Aim of the task:
The answer must be one number: how many lines in the records below contain the word "Dict".

The records:
-- outer 'while end < n'
def pvOuterLoop (arr : List Int) (fuel : Nat) (s : PySem.Set Int) (st e : Nat)
    (acc : List (List Int)) : List (List Int) :=
  match fuel with
  | 0 => acc
  | f + 1 =>
    if e < arr.length then
      let p := pvAddLoop arr arr.length s e
      let acc1 := acc ++ [PySem.List.slice arr (some (st : Int)) (some (p.2 : Int))]
      if p.2 = arr.length then acc1
      else
        let q := pvShrinkLoop arr arr.length p.1 st p.2
        pvOuterLoop arr f q.1 q.2 p.2 acc1
    else acc

def maximal_subarrays2 (arr : List Int) : List (List Int) :=
  pvOuterLoop arr (arr.length + 1) PySem.Set.empty 0 0 []

-- ===== PORT B =====
-- 'for end in range(n)' of Source B as the obvious structural recursion on end
def pvAltLoop (arr : List Int) (fuel : Nat) (e : Nat) (st : Int) (last : PySem.Dict Int Int)
    (res : List (List Int)) : Int × List (List Int) :=
  match fuel with
  | 0 => (st, res)
  | f + 1 =>
    if e < arr.length then
      let x := arr.getD e 0
      let j := last.getD x (-1)
      if st ≤ j then
        pvAltLoop arr f (e + 1) (j + 1) (last.insert x (e : Int))
          (res ++ [PySem.List.slice arr (some st) (some (e : Int))])
      else
        pvAltLoop arr f (e + 1) st (last.insert x (e : Int)) res
    else (st, res)

def maximal_subarrays2_alt (arr : List Int) : List (List Int) :=
  if arr.isEmpty then []
  else
    let p := pvAltLoop arr arr.length 0 0 PySem.Dict.empty []
    p.2 ++ [PySem.List.slice arr (some p.1) none]

-- ===== PRECONDITION & SPEC =====
def Spec_maximal_subarrays2 (arr : List Int) (out : List (List Int)) : Prop := out = maximal_subarrays2_alt arr
instance (arr : List Int) (out : List (List Int)) : Decidable (Spec_maximal_subarrays2 arr out) := by unfold Spec_maximal_subarrays2; infer_instance

-- ===== CLAIM (what is proved, stated in full; the proofs are below) =====
def Claim_equal_maximal_subarrays2 : Prop := ∀ (arr : List Int), Dom_maximal_subarrays2 arr → Spec_maximal_subarrays2 arr (maximal_subarrays2 arr)

-- ===== LEMMAS AND PROOFS =====

def pvWin (arr : List Int) (st e : Nat) : List Int := (arr.drop st).take (e - st)

def pvBuildLast (arr : List Int) (e : Nat) : PySem.Dict Int Int :=
  (List.range e).foldl (fun d k => d.insert (arr.getD k 0) (k : Int)) PySem.Dict.empty

lemma pvWin_mem_iff (arr : List Int) (st e : Nat) (he : e ≤ arr.length) (x : Int) :
    x ∈ pvWin arr st e ↔ ∃ k, st ≤ k ∧ k < e ∧ arr.getD k 0 = x := by
  unfold pvWin
  constructor
  · intro hx
    obtain ⟨i, hi, hgi⟩ := List.mem_iff_getElem.1 hx
    have hlen : ((arr.drop st).take (e - st)).length = min (e - st) (arr.length - st) := by
      simp
    refine ⟨st + i, by omega, by omega, ?_⟩
    have hi' : st + i < arr.length := by omega
    rw [List.getD_eq_getElem _ _ hi']
    rw [List.getElem_take, List.getElem_drop] at hgi
    exact hgi
  · rintro ⟨k, hsk, hke, hk⟩
    have hk' : k < arr.length := by omega
    rw [List.getD_eq_getElem _ _ hk'] at hk
    rw [List.mem_iff_getElem]
    have hlen : ((arr.drop st).take (e - st)).length = min (e - st) (arr.length - st) := by simp
    refine ⟨k - st, by omega, ?_⟩
    rw [List.getElem_take, List.getElem_drop]
    simpa [Nat.add_sub_cancel' hsk] using hk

Answer to this task:
4